The dosage of the pharmaceutical composition of the present invention depends on the patient's condition, weight, age, sex, health condition, dietary constitution specificity, the nature of the preparation, the severity of the disease, the administration time of the composition, the administration method, the administration period or interval, the excretion rate and The range may vary depending on the type of drug, and may be appropriately selected by a person skilled in the art. For example, it may range from about 0.1 to 10,000 mg/kg, but is not limited thereto, and may be divided and administered once or several times a day.

The pharmaceutical composition may be administered orally or parenterally (eg, intravenous, subcutaneous, intraperitoneal or topical application) depending on the desired method. The pharmaceutically effective amount and effective dose of the pharmaceutical composition of the present invention may vary depending on the formulation method, administration method, administration time, administration route, etc. of the pharmaceutical composition, and those skilled in the art can achieve effective treatment for the desired treatment. The dosage can be easily determined and prescribed. Administration of the pharmaceutical composition of the present invention may be administered once a day, or may be divided and administered several times.

In addition, the present invention is Shin ( Magnoliae Flos ), peony ( Paeoniae Radix ), malt ( Hordei Fructus Germinatus ) and astragalus ( Astragali Radix ) A health functional food composition for preventing or improving premature ovarian failure or early menopause containing at least one extract selected from the group consisting of as an active ingredient to provide.

The present invention can be generally used as a commonly used food.

The food composition of the present invention can be used as a health functional food. The term "health functional food" refers to food manufactured and processed using raw materials or ingredients having useful functionalities for the human body in accordance with the Health Functional Food Act, and "functional" refers to food that is not related to the structure and function of the human body. It refers to intake for the purpose of obtaining useful effects for health purposes such as regulating nutrients or physiological functions.

The health functional food composition may include conventional food additives, and the suitability as the "food additive" is determined in accordance with the General Rules and General Test Methods of Food Additives approved by the Ministry of Food and Drug Safety, unless otherwise specified.
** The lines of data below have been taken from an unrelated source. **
-- ===== CLAIM (what is proved, stated in full; the proofs are below) =====
def Claim_equal_solve : Prop := ∀ (D : String) (s : String), Dom_solve D s → Spec_solve D s (solve D s)

-- ===== LEMMAS AND PROOFS =====

-- A's loop as a chain check over the looked-up values
def chain (t : Int) : List Int → Bool
  | [] => true
  | v :: vs => (decide (t ≤ v)) && chain v vs

theorem solveLoop_eq_chain (mp : PySem.Dict Char Int) (cs : List Char) :
    ∀ t, solveLoop mp t cs = chain t (cs.filterMap (fun c => mp.get? c)) := by
  induction cs with
  | nil => intro t; rfl
  | cons c cs ih =>
    intro t
    cases h : mp.get? c with
    | none =>
      have hc : mp.contains c = false := by
        rw [PySem.Dict.contains_eq_isSome_get?, h]; rfl
      simp [solveLoop, hc, h, ih]
    | some v =>
      have hc : mp.contains c = true := by
        rw [PySem.Dict.contains_eq_isSome_get?, h]; rfl
      have hg : mp.getD c 0 = v := by simp [PySem.Dict.getD_eq_get?_getD, h]
      by_cases ht : t ≤ v
      · simp [solveLoop, hc, hg, h, chain, ht, ih]
      · simp [solveLoop, hc, hg, h, chain, ht]

-- index of the LAST occurrence
def lastPos : List Char → Char → Option Nat
  | [], _ => none
  | d :: ds, c =>
    match lastPos ds c with
    | some k => some (k + 1)
    | none => if d = c then some 0 else none

theorem get?_foldl_ins (l : List Char) :
    ∀ (k : Int) (d : PySem.Dict Char Int) (c : Char),
      ((PySem.List.enumerate l k).foldl (fun d p => d.insert p.2 p.1) d).get? c =
        match lastPos l c with
        | some j => some (k + j)
        | none => d.get? c := by
  induction l with
  | nil => intro k d c; simp [PySem.List.enumerate_nil, lastPos]
  | cons x xs ih =>
    intro k d c
    rw [PySem.List.enumerate_cons]
    simp only [List.foldl_cons]
    rw [ih]
    cases h : lastPos xs c with
    | some j =>
      simp only [lastPos, h]
      congr 1
      push_cast
      ring
    | none =>
      simp only [lastPos, h, PySem.Dict.get?_insert]
      by_cases hcx : c = x
      · subst hcx; simp
      · simp [hcx, Ne.symm hcx]


theorem mkMp_get? (D : String) (c : Char) :
    (mkMp D).get? c = (lastPos D.toList c).map (fun j => (j : Int)) := by
  unfold mkMp
  rw [get?_foldl_ins]
  cases h : lastPos D.toList c with
  | some j => simp
  | none => simp [PySem.Dict.get?_empty]


theorem lastPos_append_singleton (l : List Char) (x c : Char) :
    lastPos (l ++ [x]) c = if x = c then some l.length else lastPos l c := by
  induction l with
  | nil => simp [lastPos]
  | cons d ds ih =>
    show (match lastPos (ds ++ [x]) c with
      | some k => some (k + 1)
      | none => if d = c then some 0 else none) =
      if x = c then some (d :: ds).length else lastPos (d :: ds) c
    rw [ih]
    by_cases hxc : x = c
    · subst hxc; simp
    · rw [if_neg hxc, if_neg hxc]
      rfl


theorem lastPos_none (l : List Char) (c : Char) (h : c ∉ l) : lastPos l c = none := by
  induction l with
  | nil => rfl
  | cons d ds ih =>
    simp only [List.mem_cons, not_or] at h
    simp [lastPos, ih h.2, Ne.symm h.1]


theorem lastPos_reverse (l : List Char) (c : Char) (h : c ∈ l) :
    lastPos l.reverse c = some (l.length - 1 - l.idxOf c) := by
  induction l with
  | nil => cases h
  | cons x xs ih =>
    rw [List.reverse_cons, lastPos_append_singleton]
    by_cases hxc : x = c
    · simp [hxc]
    · have hc : c ∈ xs := by
        rcases List.mem_cons.mp h with h1 | h1
        · exact absurd h1.symm hxc
        · exact h1
      have hidx : xs.idxOf c < xs.length := List.idxOf_lt_length_of_mem hc
      rw [if_neg hxc, ih hc]
      have : (x :: xs).idxOf c = xs.idxOf c + 1 := by
        simp [List.idxOf_cons, beq_false_of_ne hxc]
      rw [this]
      congr 1
      simp only [List.length_cons]
      omega


-- the value A's dict stores for c, as a function of the reversed list
def gZ (rl : List Char) (c : Char) : Int := ((rl.length - 1 - rl.idxOf c : Nat) : Int)

theorem mkMp_get?_mem (D : String) (c : Char) (h : c ∈ D.toList) :
    (mkMp D).get? c = some (gZ D.toList.reverse c) := by
  rw [mkMp_get?]
  have h' : c ∈ D.toList.reverse := by simpa using h
  have := lastPos_reverse D.toList.reverse c h'
  rw [List.reverse_reverse] at this
  rw [this]
  rfl


theorem mkMp_get?_not_mem (D : String) (c : Char) (h : c ∉ D.toList) :
    (mkMp D).get? c = none := by
  rw [mkMp_get?, lastPos_none _ _ h]
  rfl


theorem filterMap_mkMp (D : String) (cs : List Char) :
    cs.filterMap (fun c => (mkMp D).get? c) =
      (cs.filter (fun c => decide (c ∈ D.toList))).map (gZ D.toList.reverse) := by
  induction cs with
  | nil => rfl
  | cons c cs ih =>
    by_cases h : c ∈ D.toList
    · simp [mkMp_get?_mem D c h, h, ih]
    · simp [mkMp_get?_not_mem D c h, h, ih]


-- buildAlpha facts
theorem buildAlpha_cons_of_mem (seen : PySem.Set Char) (acc : List Char) (c : Char)
    (cs : List Char) (h : c ∈ seen) :
    buildAlpha seen acc (c :: cs) = buildAlpha seen acc cs := by
  simp only [buildAlpha]
  rw [if_pos ((PySem.Set.contains_iff _ _).mpr h)]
It is judged according to the specifications and standards for the item.

Items listed in the "Food Additive Code" include, for example, chemical compounds such as ketones, glycine, potassium citrate, nicotinic acid, and cinnamic acid, natural additives such as dark pigment, licorice extract, crystalline cellulose, goyang pigment, guar gum, and mixed preparations such as sodium L-glutamate preparations, noodle-added alkali preparations, preservative preparations, and tar color preparations.

The food composition of the present invention can be prepared and processed in the form of tablets, capsules, powders, granules, liquids, pills and the like. For example, among health functional foods in the form of capsules, hard capsules can be prepared by mixing and filling a composition according to the present invention with additives such as excipients in a conventional hard capsule, and soft capsules contain the composition according to the present invention. It can be prepared by mixing with additives such as excipients and filling in a capsule base such as gelatin. The soft capsule may contain a plasticizer such as glycerin or sorbitol, a coloring agent, a preservative, and the like, if necessary.

Definitions of terms for the excipients, binders, disintegrants, lubricants, corrigents, flavoring agents, etc. are described in literature known in the art, and include those having the same or similar functions. There is no particular limitation on the type of food, and it includes all health functional foods in the usual sense.

In the present invention, the term "prevention" refers to any action that suppresses or delays the symptoms or diseases by administering the composition according to the present invention. In the present invention, the term "treatment" refers to all activities that improve or beneficially change the symptoms of the symptoms or diseases by administration of the composition according to the present invention. In the present invention, "improvement" means any action that improves the bad condition of the symptom or disease by administering or ingesting the composition of the present invention to a subject.

In addition, the present invention is Shin ( Magnoliae Flos ), peony ( Paeoniae Radix ), malt ( Hordei Fructus Germinatus ) and astragalus ( Astragali Radix ) It provides a pharmaceutical composition for preventing or treating ovotoxicity, containing as an active ingredient one or more extracts selected from the group consisting of .

In addition, the present invention is Shin ( Magnoliae Flos ), peony ( Paeoniae Radix ), malt ( Hordei Fructus Germinatus ) and astragalus ( Astragali Radix ) Provides a health functional food composition for preventing or improving ovotoxicity containing at least one extract selected from the group consisting of as an active ingredient do.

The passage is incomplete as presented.